DIRECTIONS FOR THIS TASK :: Each line that includes the word "apply" should be copied from the records.

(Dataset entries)
=== Section Start ===
-- pv_equiv track=rewrite | github.com/OceanDECRUZ/IPSA_Project | Rescuing_human_robot/In512.py | fourth_contour
-- ===== SOURCE A (Python) =====
-- N=20 #nombre de pixel en y
--
-- M=20 #nombre de prixel en x
--
-- def first_contour(cell):
--     L=[]
--     for i in range(-1,2):
--         for j in range(-1,2):
--             if (i!=0 or j!=0) and 0<=i+cell[0]<N and 0<=j+cell[1]<M:
--                 L.append((cell[0]+i,cell[1]+j))
--     return L
--
-- def second_contour(cell):
--     L=[]
--     fc=first_contour(cell)
--     for i in range(-2,3):
--         for j in range(-2,3):
--             if (i!=0 or j!=0) and not((i+cell[0],j+cell[1]) in fc) and 0<=i+cell[0]<N and 0<=j+cell[1]<M:
--                     L.append((cell[0]+i,cell[1]+j))
--     return L
--
-- def third_contour(cell):
--     L=[]
--     fc=first_contour(cell)
--     sc=second_contour(cell)
--     for i in range(-3,4):
--         for j in range(-3,4):
--             if (i!=0 or j!=0) and not((i+cell[0],j+cell[1]) in fc) and not((i+cell[0],j+cell[1]) in sc) and 0<=i+cell[0]<N and 0<=j+cell[1]<M:
--                     L.append((cell[0]+i,cell[1]+j))
--     return L
--
-- def fourth_contour(cell):
--     L=[]
--     fc=first_contour(cell)
--     sc=second_contour(cell)
--     tc=third_contour(cell)
--     for i in range(-4,5):
--         for j in range(-4,5):
--             if (i!=0 or j!=0) and not((i+cell[0],j+cell[1]) in tc) and not((i+cell[0],j+cell[1]) in fc) and not((i+cell[0],j+cell[1]) in sc) and 0<=i+cell[0]<N and 0<=j+cell[1]<M:
--                     L.append((cell[0]+i,cell[1]+j))
--     return L
-- ===== SOURCE B (Python) =====
-- N = 20
-- M = 20
--
-- def fourth_contour(cell):
--     x, y = cell[0], cell[1]
--     return [(x + i, y + j)
--             for i in range(-4, 5)
--             for j in range(-4, 5)
--             if max(abs(i), abs(j)) == 4 and 0 <= x + i < N and 0 <= y + j < M]
-- ===== Notes on version B (the rewrite author's own statement) =====
-- stated objective: simpler
-- what changed: B replaces the three cascading contour-list constructions and per-cell membership scans with a single comprehension using the arithmetic Chebyshev-distance test max(|i|,|j|)==4, emitting cells in the same row-major order.
import Mathlib
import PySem

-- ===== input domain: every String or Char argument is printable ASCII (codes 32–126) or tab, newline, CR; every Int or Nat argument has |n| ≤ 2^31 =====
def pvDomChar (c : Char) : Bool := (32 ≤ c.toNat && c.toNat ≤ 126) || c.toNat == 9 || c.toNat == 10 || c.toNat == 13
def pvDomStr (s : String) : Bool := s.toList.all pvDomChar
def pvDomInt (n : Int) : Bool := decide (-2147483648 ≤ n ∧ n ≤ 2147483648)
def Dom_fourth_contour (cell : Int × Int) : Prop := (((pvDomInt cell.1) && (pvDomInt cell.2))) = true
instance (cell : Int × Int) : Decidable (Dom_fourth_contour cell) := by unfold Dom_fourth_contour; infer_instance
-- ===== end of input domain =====

-- B replaces A's cascading contour lists and membership scans with one comprehension
-- testing Chebyshev distance max(|i|,|j|) == 4 arithmetically (objective: simpler).

-- ===== PORT A =====
def pyN : Int := 20
def pyM : Int := 20

def first_contour (cell : Int × Int) : List (Int × Int) :=
  (PySem.List.pyRange (-1) 2 1).foldl (fun L i =>
    (PySem.List.pyRange (-1) 2 1).foldl (fun L j =>
      if (i ≠ 0 ∨ j ≠ 0) ∧ 0 ≤ i + cell.1 ∧ i + cell.1 < pyN ∧ 0 ≤ j + cell.2 ∧ j + cell.2 < pyM then
        L ++ [(cell.1 + i, cell.2 + j)]
      else L) L) []

def second_contour (cell : Int × Int) : List (Int × Int) :=
  let fc := first_contour cell
  (PySem.List.pyRange (-2) 3 1).foldl (fun L i =>
    (PySem.List.pyRange (-2) 3 1).foldl (fun L j =>
      if (i ≠ 0 ∨ j ≠ 0) ∧ (i + cell.1, j + cell.2) ∉ fc ∧
          0 ≤ i + cell.1 ∧ i + cell.1 < pyN ∧ 0 ≤ j + cell.2 ∧ j + cell.2 < pyM then
        L ++ [(cell.1 + i, cell.2 + j)]
      else L) L) []

def third_contour (cell : Int × Int) : List (Int × Int) :=
  let fc := first_contour cell
  let sc := second_contour cell
  (PySem.List.pyRange (-3) 4 1).foldl (fun L i =>
    (PySem.List.pyRange (-3) 4 1).foldl (fun L j =>
      if (i ≠ 0 ∨ j ≠ 0) ∧ (i + cell.1, j + cell.2) ∉ fc ∧ (i + cell.1, j + cell.2) ∉ sc ∧
          0 ≤ i + cell.1 ∧ i + cell.1 < pyN ∧ 0 ≤ j + cell.2 ∧ j + cell.2 < pyM then
        L ++ [(cell.1 + i, cell.2 + j)]
      else L) L) []

def fourth_contour (cell : Int × Int) : List (Int × Int) :=
  let fc := first_contour cell
  let sc := second_contour cell
  let tc := third_contour cell
  (PySem.List.pyRange (-4) 5 1).foldl (fun L i =>
    (PySem.List.pyRange (-4) 5 1).foldl (fun L j =>
      if (i ≠ 0 ∨ j ≠ 0) ∧ (i + cell.1, j + cell.2) ∉ tc ∧ (i + cell.1, j + cell.2) ∉ fc ∧
          (i + cell.1, j + cell.2) ∉ sc ∧
          0 ≤ i + cell.1 ∧ i + cell.1 < pyN ∧ 0 ≤ j + cell.2 ∧ j + cell.2 < pyM then
        L ++ [(cell.1 + i, cell.2 + j)]
      else L) L) []

-- ===== PORT B =====
def fourth_contour_alt (cell : Int × Int) : List (Int × Int) :=
  (PySem.List.pyRange (-4) 5 1).flatMap (fun i =>
    (PySem.List.pyRange (-4) 5 1).flatMap (fun j =>
      if max |i| |j| = 4 ∧ 0 ≤ cell.1 + i ∧ cell.1 + i < 20 ∧ 0 ≤ cell.2 + j ∧ cell.2 + j < 20 then
        [(cell.1 + i, cell.2 + j)]
      else []))

-- ===== PRECONDITION & SPEC =====
def Spec_fourth_contour (cell : Int × Int) (out : List (Int × Int)) : Prop := out = fourth_contour_alt cell
instance (cell : Int × Int) (out : List (Int × Int)) : Decidable (Spec_fourth_contour cell out) := by unfold Spec_fourth_contour; infer_instance

-- ===== CLAIM (what is proved, stated in full; the proofs are below) =====
def Claim_equal_fourth_contour : Prop := ∀ (cell : Int × Int), Dom_fourth_contour cell → Spec_fourth_contour cell (fourth_contour cell)

-- ===== LEMMAS AND PROOFS =====

-- A's nested append loop, as a flatMap of a filtered map.
lemma nest_eq {α : Type} (l : List Int) (P : Int → Int → Prop) [∀ i j, Decidable (P i j)]
    (f : Int → Int → α) :
    l.foldl (fun L i => l.foldl (fun L j => if P i j then L ++ [f i j] else L) L) [] =
      l.flatMap (fun i => (l.filter (fun j => decide (P i j))).map (f i)) := by
  simp only [PySem.List.foldl_append_ite, PySem.List.foldl_append_eq_flatMap, List.nil_append]

-- B's inner comprehension, in the same filtered-map form.
lemma flatMap_ite_singleton {α : Type} (l : List Int) (P : Int → Prop) [DecidablePred P]
    (f : Int → α) :
    l.flatMap (fun j => if P j then [f j] else []) = (l.filter (fun j => decide (P j))).map f := by
  induction l with
  | nil => rfl
  | cons a t ih => by_cases h : P a <;> simp [h, ih]

lemma mem_fc (x y a b : Int) :
    ((a + x, b + y) ∈ first_contour (x, y)) ↔
      ((a ≠ 0 ∨ b ≠ 0) ∧ -1 ≤ a ∧ a < 2 ∧ -1 ≤ b ∧ b < 2 ∧
        0 ≤ a + x ∧ a + x < 20 ∧ 0 ≤ b + y ∧ b + y < 20) := by
  simp only [first_contour, PySem.List.foldl_append_ite, PySem.List.foldl_append_eq_flatMap,
    List.nil_append, List.mem_flatMap, List.mem_map, List.mem_filter,
    PySem.List.mem_pyRange_one, decide_eq_true_eq, Prod.mk.injEq, pyN, pyM]
  constructor
  · rintro ⟨i, hi, j, ⟨hj, hc⟩, h1, h2⟩
    omega
  · rintro h
    exact ⟨a, by omega, b, ⟨by omega, by omega⟩, by omega, by omega⟩

lemma mem_sc (x y a b : Int) :
    ((a + x, b + y) ∈ second_contour (x, y)) ↔
      ((a ≠ 0 ∨ b ≠ 0) ∧ max |a| |b| = 2 ∧
        0 ≤ a + x ∧ a + x < 20 ∧ 0 ≤ b + y ∧ b + y < 20) := by
  simp only [second_contour, PySem.List.foldl_append_ite, PySem.List.foldl_append_eq_flatMap,
    List.nil_append, List.mem_flatMap, List.mem_map, List.mem_filter,
    PySem.List.mem_pyRange_one, decide_eq_true_eq, Prod.mk.injEq, pyN, pyM, mem_fc,
    Int.abs_eq_natAbs]
  constructor
  · rintro ⟨i, hi, j, ⟨hj, hc⟩, h1, h2⟩
    omega
  · rintro h
    exact ⟨a, by omega, b, ⟨by omega, by omega⟩, by omega, by omega⟩

lemma mem_tc (x y a b : Int) :
    ((a + x, b + y) ∈ third_contour (x, y)) ↔
      ((a ≠ 0 ∨ b ≠ 0) ∧ max |a| |b| = 3 ∧
        0 ≤ a + x ∧ a + x < 20 ∧ 0 ≤ b + y ∧ b + y < 20) := by
  simp only [third_contour, PySem.List.foldl_append_ite, PySem.List.foldl_append_eq_flatMap,
    List.nil_append, List.mem_flatMap, List.mem_map, List.mem_filter,
    PySem.List.mem_pyRange_one, decide_eq_true_eq, Prod.mk.injEq, pyN, pyM, mem_fc, mem_sc,
    Int.abs_eq_natAbs]
  constructor
  · rintro ⟨i, hi, j, ⟨hj, hc⟩, h1, h2⟩
    omega
  · rintro h
    exact ⟨a, by omega, b, ⟨by omega, by omega⟩, by omega, by omega⟩

lemma main_eq (x y : Int) : fourth_contour (x, y) = fourth_contour_alt (x, y) := by
  unfold fourth_contour fourth_contour_alt
  rw [nest_eq]
  apply List.flatMap_congr
  intro i hi
  rw [flatMap_ite_singleton]
  apply congrArg (List.map _)
  apply List.filter_congr
  intro j hj
  rw [PySem.List.mem_pyRange_one] at hi hj
  simp only [decide_eq_decide, mem_fc, mem_sc, mem_tc, pyN, pyM, Int.abs_eq_natAbs]
  omega

-- ===== VERDICT (by name: the statement is the Claim_ definition above) =====
theorem fourth_contour_spec : Claim_equal_fourth_contour := by
  intro cell _
  unfold Spec_fourth_contour
  obtain ⟨x, y⟩ := cell
  exact main_eq x y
=== Section End ===
ANSWER TO THE EXERCISE ::
  apply List.flatMap_congr
  apply congrArg (List.map _)
  apply List.filter_congr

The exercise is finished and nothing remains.